One story my mom always loved to tell was how she met my dad.
Dad was working on his aunt’s farm when he noticed a couple of teenage girls sitting near a pond. One would look his way and smile. The other ignored him completely. Dad’s cousin finally insisted they go introduce themselves.
Mom barely nodded, pretending to be aloof. Her best friend was chatty, filled with obvious glee to be meeting two good-looking fellows. “I worked really hard at ignoring both of them,” Mom said. That was the girl my dad wanted to win over. Eventually, she agreed to a double date and they went to our county fair.
Mom was the fourth-born child, named Donna, but nicknamed Dimples by her dad. The name Dimp carried throughout her life.
Last week, just one day after hip surgery following a fall, we visited Mom in her hospital room. Sitting in a chair, working on a word puzzle, Mom greeted us with her usual spunkiness and a smile.
I told her how sorry I was that she had required surgery, but happy to see her looking much better than in the emergency room just a couple of days earlier. “Ah, you know I just do this stuff for attention,” she said with a chuckle.
She was still, in her own way, playing a little hard to get. She told the nurse she was fine, no need for pain meds, no need for a doctor, but jokingly asking if a good-looking doctor came along, “Could you trip him, just to give me a little more talkin’ time?” Her blue eyes sparkled as she won this young nurse over.
Mom was doing so well she was transported back closer to her home for rehab the next day. My sister had spent the day with her, and Mom was remarkably talkative and light-hearted.
Mom passed away shortly after midnight. Our last conversation had been about her upcoming 90th birthday. “Are you sure I’m going to be 90? Wow, that’s great! I don’t feel 90 …” As I smiled, she added with a laugh, “Most days I feel about 110!” She said we needed to start planning a party since that was going to be a big birthday.
In the days that followed, one conversation with a friend who had worked alongside me on our farm throughout junior high and high school stood out. “Your mom was the perfect farm wife,” Jim said. “She did field work, helped with milking if needed, kept everything mowed and then fed us all like kings. Man, she fixed me a whole lot of pancakes,” he said with a laugh, “and it seemed like she enjoyed doing it.”

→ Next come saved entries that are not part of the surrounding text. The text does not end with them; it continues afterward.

-- pv_equiv track=rewrite | github.com/AayanSrivastava/Data-Structures-and-Algorithms | PythonPractise/capgi.py | solve
-- ===== SOURCE A (Python) =====
-- def solve(s):
--     buff,x,cv=s[0], 1, 1
--     for i in range(1,len(s)):
--         if buff==s[i]:
--             cv+=1
--         else:
--             x*=cv
--             cv,buff = 1,s[i]
--     return x*cv%1007
-- ===== SOURCE B (Python) =====
-- def solve(s):
--     # Two staged passes: first find all run-boundary indices, then multiply the gaps.
--     n = len(s)
--     cuts = [i for i in range(1, n) if s[i] != s[i - 1]]
--     prod, prev = 1, 0
--     for c in cuts + [n]:
--         prod *= c - prev
--         prev = c
--     return prod % 1007
-- ===== Notes on version B (the rewrite author's own statement) =====
-- stated objective: alternative
-- what changed: B is two staged passes: a comprehension first collects all run-boundary indices (where s[i] != s[i-1]) into a cuts list, then a separate loop multiplies the gaps between consecutive cuts, instead of A's single scan carrying (buff, x, cv) and folding the product inline; Pre_ excludes the empty string, on which A raises IndexError via s[0].
import Mathlib
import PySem

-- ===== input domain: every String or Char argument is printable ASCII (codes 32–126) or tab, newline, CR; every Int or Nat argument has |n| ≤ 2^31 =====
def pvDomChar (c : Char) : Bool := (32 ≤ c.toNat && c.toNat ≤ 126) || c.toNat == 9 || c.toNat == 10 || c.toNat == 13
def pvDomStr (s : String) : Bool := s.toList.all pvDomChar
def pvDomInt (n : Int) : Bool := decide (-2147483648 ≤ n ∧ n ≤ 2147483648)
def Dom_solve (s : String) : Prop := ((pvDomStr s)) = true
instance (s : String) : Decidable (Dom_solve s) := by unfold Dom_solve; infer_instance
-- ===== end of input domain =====

-- B finds all run-boundary indices in one pass, then multiplies the gaps between
-- consecutive cuts in a second pass, instead of A's single scan folding the product
-- inline; Pre_ excludes the empty string, where A raises IndexError (s[0]).


-- ===== PORT A =====
-- the loop body: state (buff, x, cv), one step per character s[i] (i = 1 .. len-1)
def solveStep (st : Char × Int × Int) (ch : Char) : Char × Int × Int :=
  if st.1 == ch then (st.1, st.2.1, st.2.2 + 1) else (ch, st.2.1 * st.2.2, 1)

def solve (s : String) : Int :=
  match s.toList with
  | [] => 0  -- unreachable under Pre_solve: Python raises IndexError at s[0]
  | c :: rest =>
    let st := rest.foldl solveStep (c, 1, 1)
    PySem.Int.mod (st.2.1 * st.2.2) 1007

-- ===== PORT B =====
-- body of 'for c in cuts + [n]: prod *= c - prev; prev = c', state (prod, prev)
def cutStep (st : Int × Int) (c : Int) : Int × Int := (st.1 * (c - st.2), c)

-- indices in the comprehension 'range(1, n)' are always in range, so the getD
-- default ' ' is never consulted
def solve_alt (s : String) : Int :=
  let l := s.toList
  let n : Int := l.length
  let cuts := (PySem.List.pyRange 1 n 1).filter
      (fun i => !(l.getD i.toNat ' ' == l.getD (i - 1).toNat ' '))
  let st := (cuts ++ [n]).foldl cutStep (1, 0)
  PySem.Int.mod st.1 1007

-- ===== PRECONDITION & SPEC =====
-- Pre_ excludes only the empty string, on which A raises IndexError at s[0].
def Pre_solve (s : String) : Prop := s ≠ ""
instance (s : String) : Decidable (Pre_solve s) := by unfold Pre_solve; infer_instance
def pvWitness_solve : String := "aab"

def Spec_solve (s : String) (out : Int) : Prop := out = solve_alt s
instance (s : String) (out : Int) : Decidable (Spec_solve s out) := by unfold Spec_solve; infer_instance

-- ===== CLAIM (what is proved, stated in full; the proofs are below) =====
def Claim_equal_solve : Prop := ∀ (s : String), Dom_solve s → Pre_solve s → Spec_solve s (solve s)

-- ===== LEMMAS AND PROOFS =====

-- Bridge: B's fold of gap products over the remaining cut indices (from position a)
-- equals A's accumulator fold over the remaining characters, when the A-state is
-- (the character before position a, the product so far, the current run length a - prev).
theorem bridge (l : List Char) (a : Nat) (ha : 1 ≤ a) (han : a ≤ l.length)
    (prev x : Int) :
    (((PySem.List.pyRange (a : Int) (l.length : Int) 1).filter
        (fun i => !(l.getD i.toNat ' ' == l.getD (i - 1).toNat ' ')) ++
      [(l.length : Int)]).foldl cutStep (x, prev)).1
    = (let st := (l.drop a).foldl solveStep (l.getD (a - 1) ' ', x, (a : Int) - prev)
       st.2.1 * st.2.2) := by
  by_cases h : a < l.length
  · have hcons : PySem.List.pyRange (a : Int) (l.length : Int) 1
        = (a : Int) :: PySem.List.pyRange ((a : Int) + 1) (l.length : Int) 1 :=
      PySem.List.pyRange_one_cons (by exact_mod_cast h)
    have ht1 : ((a : Int)).toNat = a := by omega
    have ht2 : ((a : Int) - 1).toNat = a - 1 := by omega
    have hdrop : l.drop a = l[a] :: l.drop (a + 1) := List.drop_eq_getElem_cons h
    have hgetd : l.getD a ' ' = l[a] := by
      simp [List.getD_eq_getElem?_getD, List.getElem?_eq_getElem h]
    have hcast : ((a : Int) + 1) = ((a + 1 : Nat) : Int) := by push_cast; ring
    rw [hcons, List.filter_cons]
    have hlt1 : a - 1 < l.length := by omega
    have hA : l[a]?.getD ' ' = l[a] := by rw [List.getElem?_eq_getElem h]; rfl
    have hA1 : l[a - 1]?.getD ' ' = l[a - 1] := by rw [List.getElem?_eq_getElem hlt1]; rfl
    by_cases hp : l[a] = l[a - 1]
    · -- same character: no cut at a; A's step extends the current run
      rw [if_neg (by simp [ht1, ht2, List.getD_eq_getElem?_getD, hA, hA1, hp])]
      rw [hcast, bridge l (a + 1) (by omega) (by omega) prev x]
      rw [hdrop]
      have hstep : solveStep (l.getD (a - 1) ' ', x, (a : Int) - prev) l[a]
          = (l.getD (a - 1) ' ', x, (a : Int) - prev + 1) := by
        rw [solveStep, if_pos (by simp [List.getD_eq_getElem?_getD, hA1, hp])]
      simp only [List.foldl_cons, hstep]
      have hb : l.getD (a + 1 - 1) ' ' = l.getD (a - 1) ' ' := by
        show l.getD a ' ' = _
        simp [List.getD_eq_getElem?_getD, hA, hA1, hp]
      rw [hb]
      have : ((a + 1 : Nat) : Int) - prev = (a : Int) - prev + 1 := by push_cast; ring
      rw [this]
    · -- boundary at a: B records the cut, A closes the run
      rw [if_pos (by simp [ht1, ht2, List.getD_eq_getElem?_getD, hA, hA1, hp])]
      simp only [List.cons_append, List.foldl_cons, cutStep]
      rw [hcast, bridge l (a + 1) (by omega) (by omega) (a : Int) (x * ((a : Int) - prev))]
      rw [hdrop]
      have hstep : solveStep (l.getD (a - 1) ' ', x, (a : Int) - prev) l[a]
          = (l[a], x * ((a : Int) - prev), 1) := by
        rw [solveStep,
          if_neg (by simp [List.getD_eq_getElem?_getD, hA1]; exact fun hh => hp hh.symm)]
      simp only [List.foldl_cons, hstep]
      have hb : l.getD (a + 1 - 1) ' ' = l[a] := by
        show l.getD a ' ' = _
        simp [List.getD_eq_getElem?_getD, hA]
      rw [hb]
      have : ((a + 1 : Nat) : Int) - (a : Int) = 1 := by push_cast; ring
      rw [this]
  · -- a = length: no cuts remain; only the final sentinel n multiplies the last gap
    have haeq : a = l.length := by omega
    have hnil : PySem.List.pyRange (a : Int) (l.length : Int) 1 = [] :=
      PySem.List.pyRange_one_eq_nil (by exact_mod_cast (le_of_eq haeq.symm))
    have hdrop : l.drop a = [] := List.drop_eq_nil_of_le (by omega)
    rw [hnil, hdrop]
    simp [cutStep, haeq]
termination_by l.length - a

theorem solve_spec : Claim_equal_solve := by
  intro s _ hpre
  unfold Spec_solve solve solve_alt
  have hne : s.toList ≠ [] := fun h => hpre (String.toList_eq_nil_iff.mp h)
  cases hl : s.toList with
  | nil => exact absurd hl hne
  | cons c rest =>
    simp only []
    have h1 : 1 ≤ (c :: rest).length := by simp
    have := bridge (c :: rest) 1 le_rfl h1 0 1
    rw [Nat.cast_one] at this
    rw [this]
    simp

The comment so many have always made about my mother is that she somehow managed to look elegant, even out mowing the lawn or doing chores. She once told me she wanted Dad to still be proud that he had chosen her, every single day. This continued even after Dad’s death at age 63 in the summer of 1995.
Only 17 when she married her 19-year-old beau, they truly started out with nothing. Farming “on the shares” with a home that lacked indoor plumbing, Mom had to revert back to roughing it a bit.
“It was worth it … he was worth it,” she said of pumping water and using an outhouse. “We knew if we worked hard, we could own that farm eventually,” she said. And they did, plus other adjacent farms as they became available.
At the height of their success, they owned six farms and rented a couple more. But they shared those farms, welcoming visitors and hunters, saying it was only theirs on paper, only for their earthly time.
A few years ago, Doug and I took Mom along on a family vacation to Holden Beach, North Carolina. I snapped a great photo of Mom barefoot on the beach at sunset, arms spread wide, smiling from ear to ear.
As we say goodbye and celebrate my mom’s life, I love picturing my spunky mama flying high amidst amazing beauty. She is surely celebrating a new birth, arriving on the shores of glory.